蕭吟左臂有傷,於是抬胳膊的時候扶著那燭台,誰知那燭台竟然有鬆動的意思。
蕭吟一頓手,笑了笑:“踏破鐵鞋無覓處,得來全不費工夫。”
藏書閣恢宏。他見過明月樓的藏書閣,不過明月樓向來是金銀當道的地方,也沒有什麼引人注目的地方,但是蕭吟卻被眼前這滿室的書驚呆了。
這裏收錄歷代岐淵之北主君的事蹟,記錄在冊自岐淵出現以來,所有的變數。蕭吟在這偌大的藏書閣裡,沒走一步都是書架之間來回回蕩的聲響。塵封的書籍上古香的味道甚濃。

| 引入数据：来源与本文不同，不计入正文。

-- pv_equiv track=rewrite | github.com/FahrenheitResearch/hermes-weather-agent | hermes_weather/tools/dataset.py | _cycles_for_model
-- ===== SOURCE A (Python) =====
-- def _cycles_for_model(model: str, requested: list[int] | None) -> list[int]:
--     if requested:
--         return sorted({int(c) % 24 for c in requested})
--     if model == "hrrr":
--         return list(range(24))
--     if model == "gfs":
--         return [0, 6, 12, 18]
--     return [0, 12]
-- ===== SOURCE B (Python) =====
-- def _insert_unique_sorted(out: list[int], h: int) -> list[int]:
--     # merge h into an ascending duplicate-free list, keeping it ascending and duplicate-free
--     if not out:
--         return [h]
--     if out[0] < h:
--         return [out[0]] + _insert_unique_sorted(out[1:], h)
--     if out[0] == h:
--         return out
--     return [h] + out
--
--
-- def _cycles_for_model(model: str, requested: list[int] | None) -> list[int]:
--     if requested:
--         out: list[int] = []
--         for c in requested:
--             out = _insert_unique_sorted(out, int(c) % 24)
--         return out
--     if model == "hrrr":
--         return list(range(24))
--     if model == "gfs":
--         return [0, 6, 12, 18]
--     return [0, 12]
-- ===== Notes on version B (the rewrite author's own statement) =====
-- stated objective: alternative
-- what changed: Instead of collecting residues into a set and sorting it at the end, B builds the answer incrementally: each residue mod 24 is merged into an already-sorted duplicate-free list by a recursive ordered insertion, so no set and no final sort exist.
import Mathlib
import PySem

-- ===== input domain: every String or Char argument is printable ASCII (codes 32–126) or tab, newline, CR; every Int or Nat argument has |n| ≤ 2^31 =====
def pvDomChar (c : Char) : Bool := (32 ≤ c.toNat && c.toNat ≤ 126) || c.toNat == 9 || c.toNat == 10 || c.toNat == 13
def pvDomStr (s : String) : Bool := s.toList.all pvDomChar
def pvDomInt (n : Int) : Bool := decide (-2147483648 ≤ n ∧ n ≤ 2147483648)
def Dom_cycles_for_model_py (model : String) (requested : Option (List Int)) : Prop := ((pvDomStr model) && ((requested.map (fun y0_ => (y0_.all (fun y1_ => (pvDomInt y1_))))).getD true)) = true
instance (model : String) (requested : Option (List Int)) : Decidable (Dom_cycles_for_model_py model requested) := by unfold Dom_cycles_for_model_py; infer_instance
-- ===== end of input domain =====

-- B replaces "collect a set of residues, then sort it" by incremental ordered insertion:
-- each residue mod 24 is merged into an already-sorted duplicate-free list (alternative, not faster).

-- ===== PORT A =====
def cycles_for_model_py (model : String) (requested : Option (List Int)) : List Int :=
  if (requested.getD []) ≠ [] then
    -- sorted({int(c) % 24 for c in requested})
    PySem.List.sorted
      (PySem.Set.ofList ((requested.getD []).map (fun c => PySem.Int.mod c 24)))
      (fun x => x) false
  else if model == "hrrr" then PySem.List.pyRange 0 24 1
  else if model == "gfs" then [0, 6, 12, 18]
  else [0, 12]

-- ===== PORT B =====
-- _insert_unique_sorted: merge h into an ascending duplicate-free list
def pvInsertUniqueSorted : List Int → Int → List Int
  | [], h => [h]
  | x :: t, h =>
    if x < h then x :: pvInsertUniqueSorted t h
    else if x == h then x :: t
    else h :: x :: t

def cycles_for_model_py_alt (model : String) (requested : Option (List Int)) : List Int :=
  if (requested.getD []) ≠ [] then
    -- out = []; for c in requested: out = _insert_unique_sorted(out, int(c) % 24)
    (requested.getD []).foldl (fun out c => pvInsertUniqueSorted out (PySem.Int.mod c 24)) []
  else if model == "hrrr" then PySem.List.pyRange 0 24 1
  else if model == "gfs" then [0, 6, 12, 18]
  else [0, 12]

-- ===== PRECONDITION & SPEC =====
def Spec_cycles_for_model_py (model : String) (requested : Option (List Int)) (out : List Int) : Prop := out = cycles_for_model_py_alt model requested
instance (model : String) (requested : Option (List Int)) (out : List Int) : Decidable (Spec_cycles_for_model_py model requested out) := by unfold Spec_cycles_for_model_py; infer_instance

-- ===== CLAIM (what is proved, stated in full; the proofs are below) =====
def Claim_equal_cycles_for_model_py : Prop := ∀ (model : String) (requested : Option (List Int)), Dom_cycles_for_model_py model requested → Spec_cycles_for_model_py model requested (cycles_for_model_py model requested)

-- ===== LEMMAS AND PROOFS =====

theorem pvMem_insertUniqueSorted (out : List Int) (h y : Int) :
    y ∈ pvInsertUniqueSorted out h ↔ y = h ∨ y ∈ out := by
  induction out with
  | nil => simp [pvInsertUniqueSorted]
  | cons x t ih =>
    unfold pvInsertUniqueSorted
    split_ifs with h1 h2
    · simp [ih]; tauto
    · have hxh : x = h := by simpa using h2
      subst hxh
      simp
    · simp

theorem pvPairwise_insertUniqueSorted (out : List Int) (h : Int)
    (hs : out.Pairwise (· < ·)) :
    (pvInsertUniqueSorted out h).Pairwise (· < ·) := by
  induction out with
  | nil => simp [pvInsertUniqueSorted]
  | cons x t ih =>
    rw [List.pairwise_cons] at hs
    unfold pvInsertUniqueSorted
    split_ifs with h1 h2
    · rw [List.pairwise_cons]
      refine ⟨?_, ih hs.2⟩
      intro y hy
      rcases (pvMem_insertUniqueSorted t h y).mp hy with rfl | hy'
      · exact h1
      · exact hs.1 y hy'
    · exact List.pairwise_cons.mpr hs
    · have hxh : h < x := by
        have hne : ¬ x = h := by simpa using h2
        omega
      rw [List.pairwise_cons]
      refine ⟨?_, List.pairwise_cons.mpr hs⟩
      intro y hy
      rcases List.mem_cons.mp hy with rfl | hy'
      · exact hxh
      · exact lt_trans hxh (hs.1 y hy')

theorem pvFold_invariant (l : List Int) (acc : List Int)
    (hs : acc.Pairwise (· < ·)) :
    (l.foldl (fun out c => pvInsertUniqueSorted out (PySem.Int.mod c 24)) acc).Pairwise (· < ·)
    ∧ ∀ y, y ∈ l.foldl (fun out c => pvInsertUniqueSorted out (PySem.Int.mod c 24)) acc
          ↔ y ∈ acc ∨ y ∈ l.map (fun c => PySem.Int.mod c 24) := by
  induction l generalizing acc with
  | nil => simp [hs]
  | cons c t ih =>
    simp only [List.foldl_cons, List.map_cons]
    obtain ⟨hp, hm⟩ := ih (pvInsertUniqueSorted acc (PySem.Int.mod c 24))
      (pvPairwise_insertUniqueSorted acc _ hs)
    refine ⟨hp, fun y => ?_⟩
    rw [hm y, pvMem_insertUniqueSorted]
    simp; tauto

theorem pvBranch_eq (l : List Int) :
    PySem.List.sorted (PySem.Set.ofList (l.map (fun c => PySem.Int.mod c 24))) (fun x => x) false
      = l.foldl (fun out c => pvInsertUniqueSorted out (PySem.Int.mod c 24)) [] := by
  obtain ⟨hp, hm⟩ := pvFold_invariant l [] (by simp)
  apply PySem.List.sorted_eq_of_perm_of_pairwise_lt
  · rw [List.perm_ext_iff_of_nodup hp.nodup
      (PySem.Set.nodup_ofList (l.map (fun c => PySem.Int.mod c 24)))]
    intro x
    rw [hm x, PySem.Set.mem_ofList]
    simp
  · exact hp

-- ===== VERDICT (by name: the statement is the Claim_ definition above) =====
theorem cycles_for_model_py_spec : Claim_equal_cycles_for_model_py := by
  intro model requested _
  unfold Spec_cycles_for_model_py cycles_for_model_py cycles_for_model_py_alt
  by_cases hne : (requested.getD []) ≠ []
  · simp only [if_pos hne]
    exact pvBranch_eq _
  · simp only [if_neg hne]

雖然這裏恢宏,蕭吟也有許多想要知曉的事情。但他很清楚一路到這裏到底是為了什麼。
“岐淵異術……”
蕭吟從頭看到尾,終於在最後一個架子上找到了異術一列。
岐淵收錄東西繁多,蕭吟看著麵前這許多的書,咬了咬牙,上去一本一本的翻看。
蕭吟就這麼翻了一個時辰之久,但是書太多,一個時辰也沒有翻多少。
蕭吟一陣頭疼。
旁邊有座椅,看樣子像是整理書籍的人休息的。蕭吟兩天不吃不喝,日夜奔波,還要提防機關。
這下好不容易有個休息的地方,蕭吟剛坐下沒一會兒便不知不覺的睡了過去。
“主君!萬萬不可!”
一個男子的話響起。
“你閉嘴!”
“誰……”
蕭吟迷迷糊糊的,就被這些爭執給吵醒了。
還是在這藏書樓裡,但是似乎不是自己剛來的時候灰濛濛,四周燭火通明,處處乾淨整潔。
這裏麵的屏風擺設都還沒有倒塌。
“怎麼回事?”
蕭吟站起來,迷茫的四處看著,然後向著那爭執處看去。
蕭吟一步一步地走向屏風。
屏風後依舊是爭執的聲音。
“主君,蘇巧巧隻是一個人間的妓女,在人間都不是什麼正經姑娘,先不說她身份,就單說學識長相,她哪裏比得了夫人?”
“主君?”蕭吟疑惑。
蕭吟繞過屏風,一瞬間瞳孔猛地增大。
“你們……”
蕭吟看著麵前兩個活生生的人,雖然他不認識,但是岐淵之南一直照著岐淵之北的風尚,這衣著打扮,分明就是尊主身份。
但是那些人像是看不見蕭吟一樣。
那位主君看上去年過四十,但是依舊樣貌出挑。那人手上拿著一本書,和麪前謀士打扮的人對談。
“我一定要救巧巧,如果你再敢阻攔,我就把人的腦袋砍下來!”
主君一聽到這人詆毀那個叫做蘇巧巧的人,頓時火冒三丈,嚇得那人離開跪地不起。
“主君,可是神魂相連的喚醒之術兇險萬分,如果您用這個辦法,很容易和她一起死啊!”
“神魂相連……”
還沒等蕭吟想到什麼,那主君脾氣大得很,盛怒之下,一掌轟向蕭吟。
“啊!”
蕭吟猛地坐起,才發現隻是自己睡著了。